Sheila Heti: I guess the reason that I’m in Toronto is because it’s my home and I just think that a lot of people don’t have a home and it’s kind of not something to take for granted, the feeling of home. So all the times that I’ve wanted to leave—and of course I have; many times I’ve thought, “Oh, it would be great to live in Paris, it would be great to live in New York, it would be great to live in LA,”—all those home feelings kept me here; friends, family. If I’m in a relationship, the idea of moving to another country, that’s the end of the relationship. There’s just very practical reasons and like heart reasons to stay. I also don’t think that you need to be in New York or LA in order to be a writer. I think that also it’s nice to have a slightly different perspective on the world—not that Toronto is so different from an American city, but it is kind of. I think the values here are different from the values in New York or Los Angeles, or—I mean Canada has different values than the United States and I like the values—I prefer the values of Canada. But I do visit New York a lot, like I’m there every other month and I love being there and I have nothing against the city, but I don’t know, I always—I think sometimes about moving there but then I imagine transposing my life here there, but it would be a completely different thing. Like, I’d have to teach, I’d have to get health insurance, I’d have to—everything would be so different. I couldn’t actually live there the way that I live here.
EW: Well I guess we were thinking about how you seem to experiment with your writing style a lot in your work. Like each book is very distinct from the other in terms of content and style. Like, Ticknor takes place in the 19th century and has this kind of Edith Wharton or Henry James feel to it, whereas How Should a Person Be? is very different from that. And does being friends with different artists from different mediums kind of influence you in that desire to experiment with your art form?

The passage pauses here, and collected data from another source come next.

-- pv_equiv track=rewrite | github.com/savaleyash004/PasswordShield | src/utils/feature_extraction.py | _consecAlphaUCTransform
-- ===== SOURCE A (Python) =====
-- def _consecAlphaUCTransform(text: str) -> int:
--     """Calculate the count of consecutive uppercase alphabetic characters in the input text.
--
--     Args:
--         text (str): Input text.
--
--     Returns:
--         int: Count of consecutive uppercase alphabetic characters in the input text.
--     """
--     temp = ""
--     nConsecAlphaUC = 0
--     for a in text:
--         if a.isupper():
--             if temp and temp[-1] == a:
--                 nConsecAlphaUC += 1
--             temp = a
--     return nConsecAlphaUC
-- ===== SOURCE B (Python) =====
-- def _consecAlphaUCTransform(text: str) -> int:
--     """Count adjacent equal pairs among the uppercase characters of text,
--     by divide and conquer on the uppercase subsequence: pairs in a segment =
--     pairs in each half + the one pair straddling the midpoint."""
--     s = [c for c in text if c.isupper()]
--
--     def pairs(lo: int, hi: int) -> int:
--         if hi - lo < 2:
--             return 0
--         mid = (lo + hi) // 2
--         return pairs(lo, mid) + pairs(mid, hi) + (1 if s[mid - 1] == s[mid] else 0)
--
--     return pairs(0, len(s))
-- ===== Notes on version B (the rewrite author's own statement) =====
-- stated objective: alternative
-- what changed: Replaces A's single streaming loop carrying a running last-uppercase-char variable with a divide-and-conquer recursion over the filtered uppercase subsequence: pairs in a segment = pairs in each half plus the pair straddling the midpoint.
import Mathlib
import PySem

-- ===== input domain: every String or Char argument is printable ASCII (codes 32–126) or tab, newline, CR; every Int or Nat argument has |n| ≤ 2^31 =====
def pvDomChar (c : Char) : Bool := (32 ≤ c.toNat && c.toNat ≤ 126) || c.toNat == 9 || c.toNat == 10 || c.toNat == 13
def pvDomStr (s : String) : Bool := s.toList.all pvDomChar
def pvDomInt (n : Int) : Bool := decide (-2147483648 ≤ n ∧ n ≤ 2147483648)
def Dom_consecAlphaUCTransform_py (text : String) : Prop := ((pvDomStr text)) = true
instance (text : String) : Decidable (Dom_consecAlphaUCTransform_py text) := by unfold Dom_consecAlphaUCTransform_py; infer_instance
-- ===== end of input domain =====

-- B replaces A's single streaming loop (running last-uppercase-char variable) with a
-- divide-and-conquer recursion over the filtered uppercase subsequence (alternative decomposition).


-- ===== PORT A =====
-- A's loop: state (temp, nConsecAlphaUC); temp is the string holding the last uppercase char seen.
def consecAlphaUCStepA (st : List Char × Int) (a : Char) : List Char × Int :=
  if PySem.Chars.isupper a then
    if !st.1.isEmpty && (PySem.List.pyGet? st.1 (-1) == some a) then ([a], st.2 + 1)
    else ([a], st.2)
  else st

def consecAlphaUCTransform_py (text : String) : Int :=
  (text.toList.foldl consecAlphaUCStepA ([], 0)).2

-- ===== PORT B =====
-- pairs(lo, hi): divide and conquer; the boundary pair is s[mid-1] == s[mid].
def pvDcPairs (s : List Char) (lo hi : Nat) : Int :=
  if hi - lo < 2 then 0
  else
    pvDcPairs s lo ((lo + hi) / 2) + pvDcPairs s ((lo + hi) / 2) hi +
      (if PySem.List.pyGet? s (((lo + hi) / 2 : Nat) - 1 : Int) == PySem.List.pyGet? s ((lo + hi) / 2 : Nat) then 1 else 0)
termination_by hi - lo
decreasing_by all_goals omega

def consecAlphaUCTransform_py_alt (text : String) : Int :=
  let s := text.toList.filter PySem.Chars.isupper
  pvDcPairs s 0 s.length

-- ===== PRECONDITION & SPEC =====
def Spec_consecAlphaUCTransform_py (text : String) (out : Int) : Prop := out = consecAlphaUCTransform_py_alt text
instance (text : String) (out : Int) : Decidable (Spec_consecAlphaUCTransform_py text out) := by unfold Spec_consecAlphaUCTransform_py; infer_instance

-- ===== CLAIM (what is proved, stated in full; the proofs are below) =====
def Claim_equal_consecAlphaUCTransform_py : Prop := ∀ (text : String), Dom_consecAlphaUCTransform_py text → Spec_consecAlphaUCTransform_py text (consecAlphaUCTransform_py text)

-- ===== LEMMAS AND PROOFS =====

-- number of equal adjacent pairs in a list of chars
def pairsN (xs : List Char) : Nat := (xs.zip (xs.drop 1)).countP (fun p => p.1 == p.2)

theorem pairsN_nil : pairsN [] = 0 := rfl
theorem pairsN_single (c : Char) : pairsN [c] = 0 := rfl

theorem pairsN_cons_cons (x y : Char) (t : List Char) :
    pairsN (x :: y :: t) = (if x == y then 1 else 0) + pairsN (y :: t) := by
  simp [pairsN, List.countP_cons]
  by_cases h : x = y <;> simp [h, Nat.add_comm]

theorem pairsN_short (xs : List Char) (h : xs.length ≤ 1) : pairsN xs = 0 := by
  match xs, h with
  | [], _ => rfl
  | [c], _ => rfl

-- boundary term for concatenation
def pairsBd (u v : List Char) : Nat :=
  match u.getLast?, v.head? with
  | some a, some b => if a = b then 1 else 0
  | _, _ => 0

theorem pairsN_append (u v : List Char) :
    pairsN (u ++ v) = pairsN u + pairsN v + pairsBd u v := by
  induction u with
  | nil => simp [pairsN_nil, pairsBd]
  | cons x t ih =>
    cases t with
    | nil =>
      cases v with
      | nil => simp [pairsN_nil, pairsN_single, pairsBd]
      | cons y w =>
        simp only [List.singleton_append, pairsN_cons_cons, pairsN_single, pairsBd,
          List.getLast?_singleton, List.head?_cons]
        by_cases h : x = y <;> simp [h, Nat.add_comm]
    | cons y t' =>
      have hb : pairsBd (x :: y :: t') v = pairsBd (y :: t') v := by
        simp [pairsBd, List.getLast?_cons_cons]
      have ih' : pairsN (y :: (t' ++ v)) = pairsN (y :: t') + pairsN v + pairsBd (y :: t') v := by
        simpa using ih
      simp only [List.cons_append, pairsN_cons_cons, ih', hb]
      omega

-- loop invariant for A
theorem stepA_upper_nil (a : Char) (n : Int) (hu : PySem.Chars.isupper a = true) :
    consecAlphaUCStepA ([], n) a = ([a], n) := by
  simp [consecAlphaUCStepA, hu]

theorem pyGet_neg_one_single (c : Char) : PySem.List.pyGet? [c] (-1) = some c := by
  simp [PySem.List.pyGet?, PySem.List.pyIdx?]

theorem stepA_upper_single (c a : Char) (n : Int) (hu : PySem.Chars.isupper a = true) :
    consecAlphaUCStepA ([c], n) a = ([a], if c = a then n + 1 else n) := by
  simp [consecAlphaUCStepA, hu, pyGet_neg_one_single]
  by_cases h : c = a <;> simp [h]

theorem stepA_lower (st : List Char × Int) (a : Char) (hu : PySem.Chars.isupper a = false) :
    consecAlphaUCStepA st a = st := by
  simp [consecAlphaUCStepA, hu]

theorem loopA (l : List Char) : ∀ (temp : List Char) (n : Int),
    (temp = [] ∨ ∃ c, temp = [c]) →
    (l.foldl consecAlphaUCStepA (temp, n)).2
      = n + (pairsN (temp ++ l.filter PySem.Chars.isupper) : Int) := by
  induction l with
  | nil =>
    intro temp n h
    rcases h with h | ⟨c, h⟩ <;> simp [h, pairsN_nil, pairsN_single]
  | cons a l ih =>
    intro temp n h
    by_cases hu : PySem.Chars.isupper a = true
    · rcases h with h | ⟨c, h⟩
      · subst h
        rw [List.foldl_cons, stepA_upper_nil a n hu, ih [a] n (Or.inr ⟨a, rfl⟩)]
        simp [List.filter_cons, hu]
      · subst h
        rw [List.foldl_cons, stepA_upper_single c a n hu]
        by_cases hca : c = a
        · rw [if_pos hca, ih [a] (n + 1) (Or.inr ⟨a, rfl⟩)]
          simp [hu, pairsN_cons_cons, hca]
          ring
        · rw [if_neg hca, ih [a] n (Or.inr ⟨a, rfl⟩)]
          simp [hu, pairsN_cons_cons, hca]
    · rw [List.foldl_cons, stepA_lower (temp, n) a (by simpa using hu), ih temp n h]
      simp [hu]

-- segment s[lo:hi]
def segC (s : List Char) (lo hi : Nat) : List Char := (s.drop lo).take (hi - lo)

theorem segC_append (s : List Char) (lo mid hi : Nat) (h1 : lo ≤ mid) (h2 : mid ≤ hi) :
    segC s lo mid ++ segC s mid hi = segC s lo hi := by
  unfold segC
  have : hi - lo = (mid - lo) + (hi - mid) := by omega
  have hdd : List.drop (mid - lo) (List.drop lo s) = List.drop mid s := by
    rw [List.drop_drop]
    congr 1
    omega
  rw [this, List.take_add, hdd]

theorem segC_getLast? (s : List Char) (lo mid : Nat) (h1 : lo < mid) (h2 : mid ≤ s.length) :
    (segC s lo mid).getLast? = s[mid - 1]? := by
  have hlen : (segC s lo mid).length = mid - lo := by
    simp [segC]; omega
  rw [List.getLast?_eq_getElem?, hlen]
  unfold segC
  rw [List.getElem?_take_of_lt (by omega), List.getElem?_drop]
  congr 1
  omega

theorem segC_head? (s : List Char) (mid hi : Nat) (h1 : mid < hi) :
    (segC s mid hi).head? = s[mid]? := by
  unfold segC
  rw [← List.head?_drop]
  cases hd : s.drop mid with
  | nil => simp
  | cons x t =>
    have : hi - mid = (hi - mid - 1) + 1 := by omega
    rw [this, List.take_succ_cons]
    simp

-- divide and conquer computes pairsN of the segment
theorem pvDcPairs_eq (s : List Char) (k : Nat) : ∀ (lo hi : Nat), hi - lo ≤ k → hi ≤ s.length →
    pvDcPairs s lo hi = (pairsN (segC s lo hi) : Int) := by
  induction k with
  | zero =>
    intro lo hi hk _
    rw [pvDcPairs, if_pos (by omega)]
    rw [pairsN_short]
    · simp
    · simp [segC]; omega
  | succ k ih =>
    intro lo hi hk hlen
    by_cases hs : hi - lo < 2
    · rw [pvDcPairs, if_pos hs, pairsN_short]
      · simp
      · simp [segC]; omega
    · rw [pvDcPairs, if_neg hs]
      have hmid1 : lo + 1 ≤ (lo + hi) / 2 := by omega
      have hmid2 : (lo + hi) / 2 + 1 ≤ hi := by omega
      set mid := (lo + hi) / 2 with hmiddef
      rw [ih lo mid (by omega) (by omega), ih mid hi (by omega) hlen]
      rw [← segC_append s lo mid hi (by omega) (by omega), pairsN_append]
      have hInt : ((mid : Int) - 1) = ((mid - 1 : Nat) : Int) := by omega
      have hg1 : PySem.List.pyGet? s ((mid : Int) - 1) = s[mid - 1]? := by
        rw [hInt, PySem.List.pyGet?_natCast]
      have hg2 : PySem.List.pyGet? s (mid : Int) = s[mid]? := by
        rw [PySem.List.pyGet?_natCast]
      have hm1 : mid - 1 < s.length := by omega
      have hm2 : mid < s.length := by omega
      obtain ⟨a, ha⟩ : ∃ a, s[mid - 1]? = some a := ⟨s[mid - 1], List.getElem?_eq_getElem hm1⟩
      obtain ⟨b, hb⟩ : ∃ b, s[mid]? = some b := ⟨s[mid], List.getElem?_eq_getElem hm2⟩
      rw [hg1, hg2, ha, hb]
      have hbd : pairsBd (segC s lo mid) (segC s mid hi) = if a = b then 1 else 0 := by
        rw [pairsBd, segC_getLast? s lo mid (by omega) (by omega),
          segC_head? s mid hi (by omega), ha, hb]
      rw [hbd]
      by_cases hab : a = b <;> simp [hab]

-- ===== VERDICT (by name: the statement is the Claim_ definition above) =====
theorem consecAlphaUCTransform_py_spec : Claim_equal_consecAlphaUCTransform_py := by
  intro text _
  unfold Spec_consecAlphaUCTransform_py consecAlphaUCTransform_py consecAlphaUCTransform_py_alt
  rw [loopA _ [] 0 (Or.inl rfl)]
  rw [pvDcPairs_eq _ _ 0 _ (le_refl _) (le_refl _)]
  simp [segC]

SH: Maybe. I mean, actually, when you were saying that I was thinking, well maybe it’s just that I’ve been in the same city my whole life. So if you move around you change your life, but if you don’t change your life that much, then change has to happen in other places. So maybe that’s why I wouldn’t want to write the same book after the last book. Like, then everything would just be too much the same, you know? So if you write in a completely different style, you see the world in a different way, the city feels different, everything feels different. Like it’s a way of traveling without actually having to travel.
Queen Arsem-O’Malley: That’s a good line.
[Laughs]
SH: I was just going to say, that’s such a cheesy line.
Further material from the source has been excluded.